▶ Task requirements: In this material, which lines include the string "hbelow"? Show them.

▶ Data in this exercise:

-- the flat layer list agrees with the first-prefix-bound-above characterisation
theorem layers_getD (ls : List (List Int)) :
    ∀ (t k : Int) (d : Int), 0 ≤ t → 0 ≤ k → k < (ls.length : Int) →
    (∀ j : Int, 0 ≤ j → j < k → PySem.List.pyGetD (prefixOf ls) j 0 ≤ t) →
    t < PySem.List.pyGetD (prefixOf ls) k 0 →
    PySem.List.pyGetD (layersOf ls 0) t d = k := by
  induction ls with
  | nil => intro t k d _ _ hk _ _; simp at hk; omega
  | cons l r ih =>
      intro t k d ht0 hk0 hk hbelow habove
      rw [show t = ((t.toNat : Nat) : Int) by omega, PySem.List.pyGetD_natCast, layersOf]
      by_cases hk1 : k = 0
      · subst hk1
        rw [prefixOf, PySem.List.pyGetD_zero_cons] at habove
        -- t < l.length: the answer sits in the replicate block
        rw [List.getD_append _ _ _ _ (by simp; omega),
          List.getD_eq_getElem _ _ (by simp; omega)]
        simp
      · -- k ≥ 1: t lies past the first block; recurse on the shifted tail
        have hlt : (l.length : Int) ≤ t := by
          have := hbelow 0 (le_refl 0) (by omega)
          rwa [prefixOf, PySem.List.pyGetD_zero_cons] at this
        have hrlen : k - 1 < (r.length : Int) := by simp at hk; omega
        have hprefix_shift : ∀ j : Int, 0 ≤ j → j < (r.length : Int) →
            PySem.List.pyGetD (prefixOf (l :: r)) (j + 1) 0
              = PySem.List.pyGetD (prefixOf r) j 0 + (l.length : Int) := by
          intro j hj0 hj
          have hjlen : j.toNat < (prefixOf r).length := by rw [length_prefixOf]; omega
          rw [PySem.List.pyGetD_eq_getElem (prefixOf (l :: r)) 0 (by omega)
              (by simp [prefixOf, length_prefixOf]; omega),
            PySem.List.pyGetD_eq_getElem (prefixOf r) 0 hj0
              (by simp [length_prefixOf]; omega)]
          have hjt : (j + 1).toNat = j.toNat + 1 := by omega
          simp only [show prefixOf (l :: r)
              = (l.length : Int) :: (prefixOf r).map (· + (l.length : Int)) from rfl,
            hjt, List.getElem_cons_succ, List.getElem_map]
        have htotr : t - (l.length : Int) < PySem.List.pyGetD (prefixOf r) (k - 1) 0 := by
          have h1 := habove
          rw [show k = (k - 1) + 1 by ring, hprefix_shift (k - 1) (by omega) hrlen] at h1
          omega
        have hbelr : ∀ j : Int, 0 ≤ j → j < k - 1 →
            PySem.List.pyGetD (prefixOf r) j 0 ≤ t - (l.length : Int) := by
          intro j hj0 hj
          have h1 := hbelow (j + 1) (by omega) (by omega)
          rw [hprefix_shift j hj0 (by omega)] at h1
          omega
        have hrec := ih (t - (l.length : Int)) (k - 1) d (by omega) (by omega)
          hrlen hbelr htotr
        -- t - l.length is strictly below some prefix value, hence in range of layersOf r 0
        have htr : (t.toNat - l.length : Nat) < (layersOf r 0).length := by
          have hmem : PySem.List.pyGetD (prefixOf r) (k - 1) 0 ∈ prefixOf r := by
            refine PySem.List.pyGetD_mem (prefixOf r) 0 ?_
            unfold PySem.Raise.InRange
            rw [length_prefixOf]
            omega
          have h2 := mem_prefixOf_le_total r _ hmem
          have h3 := length_layersOf r 0
          omega
        rw [show t - (l.length : Int) = ((t.toNat - l.length : Nat) : Int) by omega,
          PySem.List.pyGetD_natCast] at hrec
        rw [List.getD_append_right _ _ _ _ (by simp; omega), List.length_replicate,
          layersOf_succ, List.getD_eq_getElem _ _ (by simpa using htr),
          List.getElem_map, ← List.getD_eq_getElem _ d htr, hrec]
        omega

-- ===== VERDICT =====
theorem get_tag_id_to_layer_id_spec : Claim_equal_get_tag_id_to_layer_id := by
  intro ls _
  show get_tag_id_to_layer_id ls = get_tag_id_to_layer_id_alt ls
  unfold get_tag_id_to_layer_id get_tag_id_to_layer_id_alt
  -- A's side: the dict enumerates the flat layer list
  have hA := A_loop ls 0 [] PySem.Dict.empty (by rfl)
  simp only [List.length_nil, Int.natCast_zero, List.nil_append] at hA
  rw [hA]
  -- B's side: the bounds loop yields prefixOf/totalOf
  rw [bounds_loop]
  simp only [List.nil_append]
  have hmapid : (prefixOf ls).map (· + (0 : Int)) = prefixOf ls := by
    simpa using List.map_id (prefixOf ls)
  rw [hmapid]
  -- B's dict over fresh distinct keys
  have hitems := PySem.Dict.items_foldl_insert_fresh
    (l := PySem.List.pyRange 0 (0 + totalOf ls) 1)
    (k := fun t => t)
    (v := fun t => locateGo (prefixOf ls) t 0 (((prefixOf ls).length : Int) - 1))
    (d := PySem.Dict.empty)
    (by intro a _; exact PySem.Dict.contains_empty _)
    (by simpa using PySem.List.nodup_pyRange_one 0 (0 + totalOf ls))
  rw [hitems, show (PySem.Dict.empty : PySem.Dict Int Int).items = [] from rfl,
    List.nil_append]
  -- both sides are maps over the same range
  rw [PySem.List.enumerate_eq_map_pyRange (d := 0)]
  have hlen : ((layersOf ls 0).length : Int) = totalOf ls := length_layersOf ls 0
  rw [PySem.List.len_eq, show ((layersOf ls 0).length : Int) = 0 + totalOf ls by omega]
  refine List.map_congr_left ?_
  intro t ht
  rw [PySem.List.mem_pyRange_one] at ht
  -- ls is nonempty (some tag exists)
  have hne : ls ≠ [] := by
    intro hnil; subst hnil; simp [totalOf] at ht; omega
  have hlenpos : 1 ≤ (prefixOf ls).length := by
    cases ls with
    | nil => exact absurd rfl hne
    | cons a b => simp [prefixOf]
  -- the top bound is the total
  have hlast : PySem.List.pyGetD (prefixOf ls) (((prefixOf ls).length : Int) - 1) 0
      = totalOf ls := by
    rw [PySem.List.pyGetD_eq_getElem (prefixOf ls) 0 (by omega) (by omega)]
    have h1 := getLast?_prefixOf ls hne
    rw [List.getLast?_eq_getElem?] at h1
    have h2 : (prefixOf ls)[(prefixOf ls).length - 1]'(by omega) = totalOf ls := by
      have := List.getElem?_eq_getElem
        (l := prefixOf ls) (i := (prefixOf ls).length - 1) (by omega)
      rw [this] at h1
      exact Option.some_injective _ h1
    convert h2 using 2
    omega
  have hmono : ∀ (i j : Nat) (hij : i ≤ j) (hj : j < (prefixOf ls).length),
      (prefixOf ls)[i]'(Nat.lt_of_le_of_lt hij hj) ≤ (prefixOf ls)[j] :=
    fun i j hij hj => prefixOf_getElem_mono ls i j hij hj
  have hspec := locateGo_spec (prefixOf ls) t hmono
    ((((prefixOf ls).length : Int) - 1 - 0).toNat) 0 (((prefixOf ls).length : Int) - 1)
    (le_refl _) (le_refl _) (by omega) (by omega)
    (by intro j hj0 hj; omega)
    (by rw [hlast]; omega)
  obtain ⟨hr0, hrlen, hrbelow, hrabove⟩ := hspec
  have := layers_getD ls t (locateGo (prefixOf ls) t 0 (((prefixOf ls).length : Int) - 1)) 0
    (by omega) hr0 (by rw [← length_prefixOf]; exact_mod_cast hrlen) hrbelow hrabove
  rw [this]
-- ## B: value lists

def pvValsB (R : Int) (arr : List Int) (s : Nat) : List Int :=
  (List.range ((min ((s:Int) + R) (arr.length : Int) - (s:Int)).toNat)).map
    (fun (t : Nat) => pvPfx arr (s+t+1) - pvPfx arr s)

def pvValsA (R : Int) (arr : List Int) : Nat → List Int :=
  fun k => (List.range k).flatMap
    (fun i => match pvWmin R arr (i+1) with
      | none => []
      | some j => [pvPfx arr (i+1) - pvPfx arr j])

lemma pvAns_eq_foldl (R : Int) (arr : List Int) (a0 : Int) (k : Nat) :
    pvAns R arr a0 k = (pvValsA R arr k).foldl max a0 := by
  induction k with
  | zero => rfl
  | succ k ih =>
    rcases hm : pvWmin R arr (k+1) with _ | jm <;>
      simp [pvValsA, List.range_succ, List.flatMap_append, List.foldl_append, hm, pvAns, ih]

lemma pv_ite_max (a b : Int) : (if b > a then b else a) = max a b := by
  by_cases h : b > a
  · simp [h]; omega
  · simp [h]; omega

lemma pvInner_aux (arr : List Int) (s : Nat) : ∀ (m : Nat) (a : Int), s + m ≤ arr.length →
    (((List.range m).map (fun (t : Nat) => (s:Int) + (t:Int))).foldl
      (fun (p : Int × Int) e =>
        let total := p.1 + PySem.List.pyGetD arr e 0
        (total, if total > p.2 then total else p.2)) (0, a))
    = (pvPfx arr (s+m) - pvPfx arr s,
       ((List.range m).map (fun (t : Nat) => pvPfx arr (s+t+1) - pvPfx arr s)).foldl max a) := by
  intro m
  induction m with
  | zero => intro a h; simp
  | succ m ih =>
    intro a h
    rw [List.range_succ, List.map_append, List.map_append, List.foldl_append, List.foldl_append,
      ih a (by omega)]
    simp only [List.map_cons, List.map_nil, List.foldl_cons, List.foldl_nil]
    have haccess : PySem.List.pyGetD arr ((s:Int)+(m:Int)) 0 = arr[s+m]'(by omega) := by
      have hcc : (s:Int) + (m:Int) = ((s+m : Nat) : Int) := by push_cast; ring
      rw [hcc, PySem.List.pyGetD_natCast, List.getD_eq_getElem _ _ (by omega)]
    rw [haccess]
    have htot : pvPfx arr (s+m) - pvPfx arr s + arr[s+m]'(by omega)
        = pvPfx arr (s+(m+1)) - pvPfx arr s := by
      have h1 := pvPfx_succ arr (s+m) (by omega)
      have hsm : s + (m+1) = (s+m)+1 := by omega
      rw [hsm, h1]
      ring
    simp only [htot, pv_ite_max]
    have hss : s + (m+1) = s + m + 1 := by omega
    rw [hss]

lemma pvInnerB (R : Int) (arr : List Int) (s : Nat) (a : Int) (hs : s < arr.length) :
    ((PySem.List.pyRange (s:Int) (min ((s:Int)+R) (arr.length : Int)) 1).foldl
        (fun (p : Int × Int) e =>
          let total := p.1 + PySem.List.pyGetD arr e 0
          (total, if total > p.2 then total else p.2)) (0, a)).2
      = (pvValsB R arr s).foldl max a := by
  rw [PySem.List.pyRange_one]
  have hM : s + (min ((s:Int)+R) ((arr.length:Nat):Int) - (s:Int)).toNat ≤ arr.length := by
    rcases le_total ((s:Int)+R) ((arr.length:Int)) with hmin | hmin
    · rw [min_eq_left hmin]; omega
    · rw [min_eq_right hmin]; omega
  rw [pvInner_aux arr s _ a hM]
  rfl

lemma pv_foldl_flatten (f : Nat → List Int) : ∀ (l : List Nat) (a : Int),
    l.foldl (fun a s => (f s).foldl max a) a = (l.flatMap f).foldl max a := by
  intro l
  induction l with
  | nil => intro a; rfl
  | cons x t ih => intro a; simp only [List.foldl_cons, List.flatMap_cons, List.foldl_append, ih]

lemma pvOuterB (R : Int) (arr : List Int) (a0 : Int) :
    (PySem.List.pyRange 0 (arr.length : Int) 1).foldl
      (fun ans s =>
        ((PySem.List.pyRange s (min (s+R) (arr.length : Int)) 1).foldl
          (fun (p : Int × Int) e =>
            let total := p.1 + PySem.List.pyGetD arr e 0
            (total, if total > p.2 then total else p.2)) (0, ans)).2) a0
      = ((List.range arr.length).flatMap (pvValsB R arr)).foldl max a0 := by
  rw [PySem.List.pyRange_zero_nat, List.foldl_map]
  rw [PySem.List.foldl_congr_mem _ _ (fun a s => (pvValsB R arr s).foldl max a) _ ?_]
  · exact pv_foldl_flatten (pvValsB R arr) (List.range arr.length) a0
  · intro acc s hs
    simp only [List.mem_range] at hs
    exact pvInnerB R arr s acc hs

-- ## folded maxima over cross-bounded lists agree

lemma foldl_max_le_foldl_max (a : Int) (l1 l2 : List Int)
    (h : ∀ x ∈ l1, ∃ y ∈ l2, x ≤ y) : l1.foldl max a ≤ l2.foldl max a := by
  rcases PySem.List.foldl_max_mem l1 a with h1 | h1
  · rw [h1]; exact (PySem.List.le_foldl_max l2 a).1
  · rcases h _ h1 with ⟨y, hy, hxy⟩
    exact le_trans hxy ((PySem.List.le_foldl_max l2 a).2 y hy)

lemma pvValsA_le_B (R : Int) (arr : List Int) :
    ∀ x ∈ pvValsA R arr arr.length, ∃ y ∈ (List.range arr.length).flatMap (pvValsB R arr), x ≤ y := by
  intro x hx
  unfold pvValsA at hx
  rw [List.mem_flatMap] at hx
  rcases hx with ⟨i, hi, hxi⟩
  simp only [List.mem_range] at hi
  rcases hm : pvWmin R arr (i+1) with _ | jm
  · rw [hm] at hxi; simp at hxi
  · rw [hm] at hxi
    simp only [List.mem_singleton] at hxi
    subst hxi
    have hjm := PySem.List.min?_mem hm
    unfold pvW at hjm
    rcases List.mem_filter.mp hjm with ⟨hjr, hjd⟩
    simp only [List.mem_range] at hjr
    rw [decide_eq_true_eq] at hjd
    push_cast at hjd
    refine ⟨pvPfx arr (i+1) - pvPfx arr jm, ?_, le_refl _⟩
    rw [List.mem_flatMap]
    refine ⟨jm, by simp only [List.mem_range]; omega, ?_⟩
    unfold pvValsB
    rw [List.mem_map]
    refine ⟨i - jm, ?_, ?_⟩
    · simp only [List.mem_range]
      rcases le_total ((jm:Int)+R) ((arr.length:Int)) with hmin | hmin
      · rw [min_eq_left hmin]; omega
      · rw [min_eq_right hmin]; omega
    · have heq : jm + (i - jm) + 1 = i + 1 := by omega
      rw [heq]

lemma pvValsB_le_A (R : Int) (arr : List Int) :
    ∀ x ∈ (List.range arr.length).flatMap (pvValsB R arr), ∃ y ∈ pvValsA R arr arr.length, x ≤ y := by
  intro x hx
  rw [List.mem_flatMap] at hx
  rcases hx with ⟨s, hs, hxs⟩
  simp only [List.mem_range] at hs
  unfold pvValsB at hxs
  rw [List.mem_map] at hxs
  rcases hxs with ⟨t, ht, hxt⟩
  simp only [List.mem_range] at ht
  subst hxt
  have hbound : (t:Int) < min ((s:Int)+R) ((arr.length:Int)) - (s:Int) := by
    rcases le_total ((s:Int)+R) ((arr.length:Int)) with hmin | hmin
    · rw [min_eq_left hmin] at ht ⊢; omega
    · rw [min_eq_right hmin] at ht ⊢; omega
  have he_len : s + t + 1 ≤ arr.length := by
    have := min_le_right ((s:Int)+R) ((arr.length:Int))
    omega
  have he_R : ((s+t+1 : Nat):Int) - (s:Int) ≤ R := by
    have := min_le_left ((s:Int)+R) ((arr.length:Int))
    push_cast
    omega
  have hsW : s ∈ pvW R (s+t+1) := by
    unfold pvW
    rw [List.mem_filter]
    refine ⟨by simp only [List.mem_range]; omega, ?_⟩
    rw [decide_eq_true_eq]
    push_cast at he_R ⊢
    omega
  rcases hm : pvWmin R arr (s+t+1) with _ | jm
  · exfalso
    exact List.ne_nil_of_mem hsW ((PySem.List.min?_eq_none_iff _ _).mp hm)
  · have hle : pvPfx arr jm ≤ pvPfx arr s := PySem.List.min?_isMin hm s hsW
    refine ⟨pvPfx arr (s+t+1) - pvPfx arr jm, ?_, by omega⟩
    unfold pvValsA
    rw [List.mem_flatMap]
    refine ⟨s+t, by simp only [List.mem_range]; omega, ?_⟩
    rw [show s+t+1 = (s+t)+1 from rfl] at hm
    simp only [hm]
    simp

▶ Solution to this exercise:
      intro t k d ht0 hk0 hk hbelow habove
          have := hbelow 0 (le_refl 0) (by omega)
          have h1 := hbelow (j + 1) (by omega) (by omega)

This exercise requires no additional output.